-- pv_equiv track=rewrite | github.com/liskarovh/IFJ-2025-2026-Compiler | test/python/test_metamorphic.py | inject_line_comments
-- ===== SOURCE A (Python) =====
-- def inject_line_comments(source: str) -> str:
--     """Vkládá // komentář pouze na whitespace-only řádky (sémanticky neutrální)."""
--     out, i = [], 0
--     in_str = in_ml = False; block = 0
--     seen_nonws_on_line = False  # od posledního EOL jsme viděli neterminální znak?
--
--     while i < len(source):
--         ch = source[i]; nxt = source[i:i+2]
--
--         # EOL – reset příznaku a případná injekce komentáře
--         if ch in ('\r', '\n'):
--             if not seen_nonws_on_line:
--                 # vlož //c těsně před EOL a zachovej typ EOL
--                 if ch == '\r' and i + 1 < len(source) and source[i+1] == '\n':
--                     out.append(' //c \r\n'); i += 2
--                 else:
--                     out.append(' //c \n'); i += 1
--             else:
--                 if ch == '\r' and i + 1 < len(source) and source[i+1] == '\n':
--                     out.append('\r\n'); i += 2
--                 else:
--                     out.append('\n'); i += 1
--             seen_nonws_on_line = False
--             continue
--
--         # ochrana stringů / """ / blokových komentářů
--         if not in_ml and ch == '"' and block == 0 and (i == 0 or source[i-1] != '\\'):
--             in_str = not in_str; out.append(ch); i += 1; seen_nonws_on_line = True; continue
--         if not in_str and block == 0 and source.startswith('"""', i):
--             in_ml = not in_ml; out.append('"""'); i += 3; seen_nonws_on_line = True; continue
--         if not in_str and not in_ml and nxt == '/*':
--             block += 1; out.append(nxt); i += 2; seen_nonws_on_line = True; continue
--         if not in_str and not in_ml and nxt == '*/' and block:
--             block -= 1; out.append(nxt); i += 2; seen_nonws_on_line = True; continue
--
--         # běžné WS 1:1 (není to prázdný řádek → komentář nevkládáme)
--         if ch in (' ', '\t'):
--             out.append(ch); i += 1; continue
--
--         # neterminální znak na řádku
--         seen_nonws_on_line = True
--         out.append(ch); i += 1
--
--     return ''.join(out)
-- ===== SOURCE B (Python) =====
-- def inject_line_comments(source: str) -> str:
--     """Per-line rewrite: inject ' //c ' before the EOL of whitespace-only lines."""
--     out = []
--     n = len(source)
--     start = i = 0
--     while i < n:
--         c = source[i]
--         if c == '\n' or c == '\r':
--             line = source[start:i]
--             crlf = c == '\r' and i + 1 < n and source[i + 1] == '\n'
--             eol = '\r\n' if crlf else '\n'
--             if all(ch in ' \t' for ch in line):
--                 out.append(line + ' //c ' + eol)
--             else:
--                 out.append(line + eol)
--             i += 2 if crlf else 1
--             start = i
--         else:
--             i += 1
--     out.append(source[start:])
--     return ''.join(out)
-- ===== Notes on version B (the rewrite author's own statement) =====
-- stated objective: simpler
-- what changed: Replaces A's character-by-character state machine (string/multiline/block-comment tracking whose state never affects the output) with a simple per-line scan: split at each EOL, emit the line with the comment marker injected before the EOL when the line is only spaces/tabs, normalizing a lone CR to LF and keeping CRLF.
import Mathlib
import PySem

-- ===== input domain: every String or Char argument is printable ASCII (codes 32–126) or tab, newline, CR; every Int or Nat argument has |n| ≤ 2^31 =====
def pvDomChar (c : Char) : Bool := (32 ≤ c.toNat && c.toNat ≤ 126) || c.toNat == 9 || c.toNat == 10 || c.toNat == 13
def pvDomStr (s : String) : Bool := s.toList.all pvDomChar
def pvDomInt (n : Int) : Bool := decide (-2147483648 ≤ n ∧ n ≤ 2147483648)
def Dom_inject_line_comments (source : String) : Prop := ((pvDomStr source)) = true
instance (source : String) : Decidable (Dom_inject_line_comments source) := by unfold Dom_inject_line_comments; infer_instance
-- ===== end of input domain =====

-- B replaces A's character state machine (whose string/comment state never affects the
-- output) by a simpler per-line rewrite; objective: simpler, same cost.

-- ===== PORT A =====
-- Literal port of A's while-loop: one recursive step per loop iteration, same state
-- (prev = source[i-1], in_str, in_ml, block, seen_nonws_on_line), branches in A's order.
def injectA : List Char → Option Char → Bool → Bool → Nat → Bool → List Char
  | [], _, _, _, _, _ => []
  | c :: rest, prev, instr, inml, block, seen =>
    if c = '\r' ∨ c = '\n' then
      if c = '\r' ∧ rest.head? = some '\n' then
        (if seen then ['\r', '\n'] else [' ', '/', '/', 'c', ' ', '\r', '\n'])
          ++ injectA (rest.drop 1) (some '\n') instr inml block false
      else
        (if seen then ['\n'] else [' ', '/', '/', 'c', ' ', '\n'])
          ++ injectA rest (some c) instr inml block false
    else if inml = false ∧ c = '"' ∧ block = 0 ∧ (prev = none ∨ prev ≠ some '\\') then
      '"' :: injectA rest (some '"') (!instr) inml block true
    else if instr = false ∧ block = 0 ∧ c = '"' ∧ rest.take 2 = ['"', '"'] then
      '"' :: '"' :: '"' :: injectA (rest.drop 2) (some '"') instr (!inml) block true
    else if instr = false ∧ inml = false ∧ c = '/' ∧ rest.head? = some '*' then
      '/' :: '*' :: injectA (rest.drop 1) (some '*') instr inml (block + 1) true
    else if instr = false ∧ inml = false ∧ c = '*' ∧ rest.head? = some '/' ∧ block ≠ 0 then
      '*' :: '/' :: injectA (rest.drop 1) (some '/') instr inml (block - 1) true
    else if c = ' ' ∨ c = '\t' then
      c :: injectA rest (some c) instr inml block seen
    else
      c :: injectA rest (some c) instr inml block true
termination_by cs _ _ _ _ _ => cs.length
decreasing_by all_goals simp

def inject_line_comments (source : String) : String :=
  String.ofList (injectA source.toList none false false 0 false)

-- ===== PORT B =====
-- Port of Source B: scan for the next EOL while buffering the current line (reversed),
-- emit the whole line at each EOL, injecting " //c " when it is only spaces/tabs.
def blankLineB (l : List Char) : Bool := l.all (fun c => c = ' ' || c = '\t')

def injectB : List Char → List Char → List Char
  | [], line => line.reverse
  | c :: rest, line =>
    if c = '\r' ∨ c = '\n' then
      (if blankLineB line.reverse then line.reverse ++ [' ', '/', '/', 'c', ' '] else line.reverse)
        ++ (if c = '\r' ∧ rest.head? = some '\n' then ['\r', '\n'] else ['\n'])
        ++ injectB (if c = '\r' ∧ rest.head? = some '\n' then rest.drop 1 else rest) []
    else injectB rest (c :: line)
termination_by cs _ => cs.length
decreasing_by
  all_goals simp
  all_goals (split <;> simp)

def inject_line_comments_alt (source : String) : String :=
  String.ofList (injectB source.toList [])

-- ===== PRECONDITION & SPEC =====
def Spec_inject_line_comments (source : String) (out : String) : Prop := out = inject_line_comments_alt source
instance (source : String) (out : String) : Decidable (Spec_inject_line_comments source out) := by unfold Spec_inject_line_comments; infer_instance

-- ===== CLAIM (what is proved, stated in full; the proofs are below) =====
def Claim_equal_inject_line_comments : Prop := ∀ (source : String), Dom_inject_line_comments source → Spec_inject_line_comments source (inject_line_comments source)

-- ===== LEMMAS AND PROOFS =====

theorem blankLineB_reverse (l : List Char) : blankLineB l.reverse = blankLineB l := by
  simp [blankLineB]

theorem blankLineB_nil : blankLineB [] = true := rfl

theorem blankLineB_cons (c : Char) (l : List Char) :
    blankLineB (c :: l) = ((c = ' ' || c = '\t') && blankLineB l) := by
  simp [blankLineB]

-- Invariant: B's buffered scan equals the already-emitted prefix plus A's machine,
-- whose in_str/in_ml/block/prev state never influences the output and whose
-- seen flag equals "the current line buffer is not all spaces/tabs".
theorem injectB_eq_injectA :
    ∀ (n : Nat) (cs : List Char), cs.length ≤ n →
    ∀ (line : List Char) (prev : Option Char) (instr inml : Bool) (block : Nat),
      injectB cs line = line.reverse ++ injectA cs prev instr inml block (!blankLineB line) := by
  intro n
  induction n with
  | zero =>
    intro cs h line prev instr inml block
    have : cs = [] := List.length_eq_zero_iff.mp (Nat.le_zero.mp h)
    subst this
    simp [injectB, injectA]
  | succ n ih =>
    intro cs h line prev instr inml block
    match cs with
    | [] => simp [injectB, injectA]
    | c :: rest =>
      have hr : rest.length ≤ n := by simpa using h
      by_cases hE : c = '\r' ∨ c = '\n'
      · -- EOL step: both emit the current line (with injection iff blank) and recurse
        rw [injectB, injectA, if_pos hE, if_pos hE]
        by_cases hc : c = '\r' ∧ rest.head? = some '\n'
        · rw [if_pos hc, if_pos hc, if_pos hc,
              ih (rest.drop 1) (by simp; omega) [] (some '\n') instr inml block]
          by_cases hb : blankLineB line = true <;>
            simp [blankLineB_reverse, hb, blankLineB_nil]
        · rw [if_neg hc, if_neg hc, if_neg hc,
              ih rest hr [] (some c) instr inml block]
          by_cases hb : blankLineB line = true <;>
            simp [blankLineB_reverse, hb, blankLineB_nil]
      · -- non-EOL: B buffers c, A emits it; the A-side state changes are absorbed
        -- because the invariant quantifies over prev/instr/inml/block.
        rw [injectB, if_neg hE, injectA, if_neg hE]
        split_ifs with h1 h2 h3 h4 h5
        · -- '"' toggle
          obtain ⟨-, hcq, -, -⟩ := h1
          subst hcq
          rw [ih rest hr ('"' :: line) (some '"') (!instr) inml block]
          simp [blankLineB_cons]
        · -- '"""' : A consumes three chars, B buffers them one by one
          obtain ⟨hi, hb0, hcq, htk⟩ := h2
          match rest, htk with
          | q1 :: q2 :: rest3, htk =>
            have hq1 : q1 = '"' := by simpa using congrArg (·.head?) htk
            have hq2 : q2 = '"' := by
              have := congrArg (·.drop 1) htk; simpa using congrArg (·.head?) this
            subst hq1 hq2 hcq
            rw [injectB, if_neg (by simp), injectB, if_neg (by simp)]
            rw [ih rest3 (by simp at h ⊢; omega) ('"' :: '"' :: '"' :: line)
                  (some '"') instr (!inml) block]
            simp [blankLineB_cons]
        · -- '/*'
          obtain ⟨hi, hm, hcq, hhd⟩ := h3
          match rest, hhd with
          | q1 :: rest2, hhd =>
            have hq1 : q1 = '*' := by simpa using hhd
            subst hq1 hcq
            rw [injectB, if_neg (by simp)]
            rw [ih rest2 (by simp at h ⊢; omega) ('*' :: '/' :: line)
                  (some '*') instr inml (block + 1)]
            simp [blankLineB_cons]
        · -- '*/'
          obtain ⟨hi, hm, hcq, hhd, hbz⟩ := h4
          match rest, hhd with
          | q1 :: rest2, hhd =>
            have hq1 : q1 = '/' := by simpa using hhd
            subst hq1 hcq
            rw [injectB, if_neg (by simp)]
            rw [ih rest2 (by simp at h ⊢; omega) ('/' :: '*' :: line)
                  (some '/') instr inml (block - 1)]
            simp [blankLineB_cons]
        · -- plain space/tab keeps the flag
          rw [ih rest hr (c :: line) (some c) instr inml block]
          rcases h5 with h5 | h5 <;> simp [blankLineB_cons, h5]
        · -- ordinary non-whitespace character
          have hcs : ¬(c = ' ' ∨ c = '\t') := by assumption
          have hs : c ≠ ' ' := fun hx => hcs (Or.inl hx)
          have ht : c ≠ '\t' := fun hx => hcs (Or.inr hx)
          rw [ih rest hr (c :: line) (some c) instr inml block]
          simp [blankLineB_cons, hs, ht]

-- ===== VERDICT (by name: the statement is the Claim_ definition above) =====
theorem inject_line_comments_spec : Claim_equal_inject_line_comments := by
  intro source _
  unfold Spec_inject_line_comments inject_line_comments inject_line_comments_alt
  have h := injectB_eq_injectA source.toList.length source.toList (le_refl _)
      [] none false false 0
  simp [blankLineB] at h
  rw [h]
==============================
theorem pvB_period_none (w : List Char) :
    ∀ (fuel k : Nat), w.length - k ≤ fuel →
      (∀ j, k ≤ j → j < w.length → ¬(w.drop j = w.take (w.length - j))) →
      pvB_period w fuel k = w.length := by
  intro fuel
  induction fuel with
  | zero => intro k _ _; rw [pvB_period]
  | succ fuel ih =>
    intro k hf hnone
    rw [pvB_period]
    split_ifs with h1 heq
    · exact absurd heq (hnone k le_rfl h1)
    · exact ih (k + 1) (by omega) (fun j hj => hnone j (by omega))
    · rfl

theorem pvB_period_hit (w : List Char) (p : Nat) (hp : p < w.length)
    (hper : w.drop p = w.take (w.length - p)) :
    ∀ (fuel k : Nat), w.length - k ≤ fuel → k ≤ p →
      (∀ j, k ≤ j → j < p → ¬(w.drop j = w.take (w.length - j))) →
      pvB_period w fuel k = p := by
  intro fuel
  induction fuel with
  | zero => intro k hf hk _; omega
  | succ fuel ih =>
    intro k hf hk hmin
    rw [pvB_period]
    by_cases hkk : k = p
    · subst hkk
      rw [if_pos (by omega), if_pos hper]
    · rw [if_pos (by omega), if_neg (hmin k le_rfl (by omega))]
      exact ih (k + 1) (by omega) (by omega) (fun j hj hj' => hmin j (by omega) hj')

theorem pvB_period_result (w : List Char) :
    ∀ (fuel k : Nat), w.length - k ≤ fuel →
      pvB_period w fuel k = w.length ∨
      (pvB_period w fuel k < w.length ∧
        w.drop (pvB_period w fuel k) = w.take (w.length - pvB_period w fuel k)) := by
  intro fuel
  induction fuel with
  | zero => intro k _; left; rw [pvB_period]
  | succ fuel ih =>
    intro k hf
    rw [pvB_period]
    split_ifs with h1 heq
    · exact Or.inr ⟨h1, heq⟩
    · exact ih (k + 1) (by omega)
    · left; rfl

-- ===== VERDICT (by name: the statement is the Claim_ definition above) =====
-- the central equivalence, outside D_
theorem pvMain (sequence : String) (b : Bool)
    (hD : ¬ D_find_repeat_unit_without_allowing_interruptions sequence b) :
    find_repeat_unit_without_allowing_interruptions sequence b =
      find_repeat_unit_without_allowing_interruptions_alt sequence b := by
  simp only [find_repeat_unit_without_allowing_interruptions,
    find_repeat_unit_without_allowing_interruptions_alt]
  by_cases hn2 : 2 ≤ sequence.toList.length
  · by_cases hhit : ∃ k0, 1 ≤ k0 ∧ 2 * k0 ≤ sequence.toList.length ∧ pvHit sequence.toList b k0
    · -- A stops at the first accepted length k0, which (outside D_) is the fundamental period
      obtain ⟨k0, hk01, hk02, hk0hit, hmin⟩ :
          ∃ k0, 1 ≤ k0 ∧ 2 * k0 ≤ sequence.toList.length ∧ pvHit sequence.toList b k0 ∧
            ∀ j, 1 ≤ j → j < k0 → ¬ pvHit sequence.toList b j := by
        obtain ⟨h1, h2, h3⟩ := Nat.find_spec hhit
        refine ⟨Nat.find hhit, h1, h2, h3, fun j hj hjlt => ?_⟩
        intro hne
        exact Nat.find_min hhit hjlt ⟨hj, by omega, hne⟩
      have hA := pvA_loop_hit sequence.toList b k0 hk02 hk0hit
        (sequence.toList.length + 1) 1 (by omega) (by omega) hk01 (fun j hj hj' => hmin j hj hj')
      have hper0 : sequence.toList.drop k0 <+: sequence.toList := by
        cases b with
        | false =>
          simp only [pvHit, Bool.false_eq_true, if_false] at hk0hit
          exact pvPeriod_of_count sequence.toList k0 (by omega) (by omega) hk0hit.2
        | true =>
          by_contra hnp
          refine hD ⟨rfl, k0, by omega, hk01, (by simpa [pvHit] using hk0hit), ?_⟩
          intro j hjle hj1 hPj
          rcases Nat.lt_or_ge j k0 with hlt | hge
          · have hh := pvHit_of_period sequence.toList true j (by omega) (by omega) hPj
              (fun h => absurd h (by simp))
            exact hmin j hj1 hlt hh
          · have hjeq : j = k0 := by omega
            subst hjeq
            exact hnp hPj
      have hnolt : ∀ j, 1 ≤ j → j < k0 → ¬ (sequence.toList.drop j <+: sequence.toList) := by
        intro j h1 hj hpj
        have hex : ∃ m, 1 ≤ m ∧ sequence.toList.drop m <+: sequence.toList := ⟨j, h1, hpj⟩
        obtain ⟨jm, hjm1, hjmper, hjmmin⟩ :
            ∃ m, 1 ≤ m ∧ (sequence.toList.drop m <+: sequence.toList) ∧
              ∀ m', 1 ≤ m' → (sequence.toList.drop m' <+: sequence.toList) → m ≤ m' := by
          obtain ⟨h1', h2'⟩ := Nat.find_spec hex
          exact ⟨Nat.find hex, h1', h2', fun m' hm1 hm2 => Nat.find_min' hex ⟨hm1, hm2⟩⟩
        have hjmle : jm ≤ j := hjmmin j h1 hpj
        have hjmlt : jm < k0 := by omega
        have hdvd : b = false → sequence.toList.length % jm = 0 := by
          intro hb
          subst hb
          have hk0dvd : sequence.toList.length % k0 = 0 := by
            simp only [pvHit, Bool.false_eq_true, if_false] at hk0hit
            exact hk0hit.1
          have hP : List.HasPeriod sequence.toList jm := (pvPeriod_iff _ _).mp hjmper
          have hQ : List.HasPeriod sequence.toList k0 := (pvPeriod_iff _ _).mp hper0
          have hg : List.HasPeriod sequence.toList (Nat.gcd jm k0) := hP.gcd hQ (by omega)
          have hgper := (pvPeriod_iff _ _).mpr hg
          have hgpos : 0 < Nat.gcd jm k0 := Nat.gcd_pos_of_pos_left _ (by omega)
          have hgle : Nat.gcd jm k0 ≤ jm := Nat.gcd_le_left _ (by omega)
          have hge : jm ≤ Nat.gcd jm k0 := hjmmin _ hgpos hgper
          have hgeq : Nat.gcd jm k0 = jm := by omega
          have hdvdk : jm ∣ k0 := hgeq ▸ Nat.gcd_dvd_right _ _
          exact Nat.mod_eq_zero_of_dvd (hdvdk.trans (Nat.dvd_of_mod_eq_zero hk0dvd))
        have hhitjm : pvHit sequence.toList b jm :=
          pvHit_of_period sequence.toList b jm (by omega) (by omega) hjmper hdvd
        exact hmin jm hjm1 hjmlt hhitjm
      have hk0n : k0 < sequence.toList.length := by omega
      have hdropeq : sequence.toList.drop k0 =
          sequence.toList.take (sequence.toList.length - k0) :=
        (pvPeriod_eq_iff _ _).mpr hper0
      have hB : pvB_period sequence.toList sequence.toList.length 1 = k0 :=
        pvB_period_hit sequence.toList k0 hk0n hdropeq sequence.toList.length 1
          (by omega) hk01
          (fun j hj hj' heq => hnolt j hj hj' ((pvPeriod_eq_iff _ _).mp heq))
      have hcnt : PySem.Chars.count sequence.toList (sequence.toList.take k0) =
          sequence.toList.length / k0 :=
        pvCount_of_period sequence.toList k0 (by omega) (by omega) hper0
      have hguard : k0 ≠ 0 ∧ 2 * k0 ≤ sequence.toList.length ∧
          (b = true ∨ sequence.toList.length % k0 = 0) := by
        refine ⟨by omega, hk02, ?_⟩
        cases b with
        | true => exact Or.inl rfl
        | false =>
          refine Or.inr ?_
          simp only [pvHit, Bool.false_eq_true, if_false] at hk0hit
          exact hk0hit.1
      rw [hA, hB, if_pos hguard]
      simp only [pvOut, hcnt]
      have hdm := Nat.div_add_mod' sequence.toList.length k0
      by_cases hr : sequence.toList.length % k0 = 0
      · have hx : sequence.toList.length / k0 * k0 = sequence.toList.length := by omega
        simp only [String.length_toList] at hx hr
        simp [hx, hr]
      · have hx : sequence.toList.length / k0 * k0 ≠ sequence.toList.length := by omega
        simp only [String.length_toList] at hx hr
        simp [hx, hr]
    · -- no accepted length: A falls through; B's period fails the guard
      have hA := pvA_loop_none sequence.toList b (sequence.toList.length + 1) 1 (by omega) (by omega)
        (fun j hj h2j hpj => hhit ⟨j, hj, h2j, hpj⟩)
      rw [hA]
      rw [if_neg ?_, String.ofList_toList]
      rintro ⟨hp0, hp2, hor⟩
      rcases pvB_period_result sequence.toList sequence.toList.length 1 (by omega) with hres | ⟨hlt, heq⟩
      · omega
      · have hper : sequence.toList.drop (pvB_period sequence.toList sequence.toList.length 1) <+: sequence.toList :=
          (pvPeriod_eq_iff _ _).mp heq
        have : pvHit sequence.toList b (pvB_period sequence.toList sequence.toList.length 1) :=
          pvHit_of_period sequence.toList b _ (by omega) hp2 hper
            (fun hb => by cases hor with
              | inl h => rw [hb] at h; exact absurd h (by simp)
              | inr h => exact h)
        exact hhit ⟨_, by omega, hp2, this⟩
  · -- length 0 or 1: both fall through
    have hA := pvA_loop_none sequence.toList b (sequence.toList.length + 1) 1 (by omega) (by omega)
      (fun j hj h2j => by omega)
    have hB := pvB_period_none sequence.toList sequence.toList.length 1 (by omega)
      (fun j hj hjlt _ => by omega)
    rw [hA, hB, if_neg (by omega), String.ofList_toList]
==============================
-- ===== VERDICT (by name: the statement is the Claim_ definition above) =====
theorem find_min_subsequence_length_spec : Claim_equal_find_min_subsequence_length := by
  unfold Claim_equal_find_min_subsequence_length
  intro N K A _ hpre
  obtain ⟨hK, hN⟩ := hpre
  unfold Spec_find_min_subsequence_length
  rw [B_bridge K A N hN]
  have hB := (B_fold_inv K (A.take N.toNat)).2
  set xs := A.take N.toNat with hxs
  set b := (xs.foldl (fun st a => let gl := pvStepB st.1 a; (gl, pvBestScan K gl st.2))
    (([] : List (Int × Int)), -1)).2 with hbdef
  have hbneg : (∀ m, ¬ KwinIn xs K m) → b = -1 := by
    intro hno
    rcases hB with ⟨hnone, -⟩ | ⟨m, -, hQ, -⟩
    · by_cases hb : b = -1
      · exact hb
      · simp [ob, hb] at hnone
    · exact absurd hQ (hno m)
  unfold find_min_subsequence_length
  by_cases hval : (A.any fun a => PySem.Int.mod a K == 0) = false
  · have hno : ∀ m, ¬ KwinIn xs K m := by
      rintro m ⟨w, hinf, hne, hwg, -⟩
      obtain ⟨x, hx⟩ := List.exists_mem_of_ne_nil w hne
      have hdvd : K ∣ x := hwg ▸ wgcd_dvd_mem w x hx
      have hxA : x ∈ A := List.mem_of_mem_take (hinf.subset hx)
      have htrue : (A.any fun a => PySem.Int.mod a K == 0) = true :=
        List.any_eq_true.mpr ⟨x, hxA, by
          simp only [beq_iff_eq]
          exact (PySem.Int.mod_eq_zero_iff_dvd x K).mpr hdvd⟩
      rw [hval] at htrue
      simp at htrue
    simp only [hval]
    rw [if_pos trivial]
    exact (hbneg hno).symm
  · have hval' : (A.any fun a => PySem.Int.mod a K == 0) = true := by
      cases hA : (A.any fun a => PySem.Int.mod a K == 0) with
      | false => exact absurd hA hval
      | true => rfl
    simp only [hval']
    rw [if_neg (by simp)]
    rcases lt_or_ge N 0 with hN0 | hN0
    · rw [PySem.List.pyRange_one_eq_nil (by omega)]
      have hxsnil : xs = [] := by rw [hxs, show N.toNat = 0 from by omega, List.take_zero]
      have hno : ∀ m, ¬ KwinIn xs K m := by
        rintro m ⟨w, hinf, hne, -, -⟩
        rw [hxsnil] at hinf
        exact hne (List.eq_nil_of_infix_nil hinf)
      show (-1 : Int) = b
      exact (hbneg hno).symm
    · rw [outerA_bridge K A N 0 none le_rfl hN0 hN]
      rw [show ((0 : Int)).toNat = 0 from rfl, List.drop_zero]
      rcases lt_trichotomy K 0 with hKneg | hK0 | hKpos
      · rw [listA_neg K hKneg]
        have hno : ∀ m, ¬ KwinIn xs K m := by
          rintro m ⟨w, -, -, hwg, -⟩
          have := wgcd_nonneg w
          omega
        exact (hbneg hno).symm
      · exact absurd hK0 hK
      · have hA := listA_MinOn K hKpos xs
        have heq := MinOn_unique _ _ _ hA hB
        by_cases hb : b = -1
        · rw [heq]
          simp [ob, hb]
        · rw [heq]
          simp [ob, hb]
==============================
Of the lines above, retype only those from the line containing "-- pv_equiv track=rewrite" through the line containing "False; block = 0", including both, exactly.

YOUR RESPONSE ->
-- pv_equiv track=rewrite | github.com/liskarovh/IFJ-2025-2026-Compiler | test/python/test_metamorphic.py | inject_line_comments
-- ===== SOURCE A (Python) =====
-- def inject_line_comments(source: str) -> str:
--     """Vkládá // komentář pouze na whitespace-only řádky (sémanticky neutrální)."""
--     out, i = [], 0
--     in_str = in_ml = False; block = 0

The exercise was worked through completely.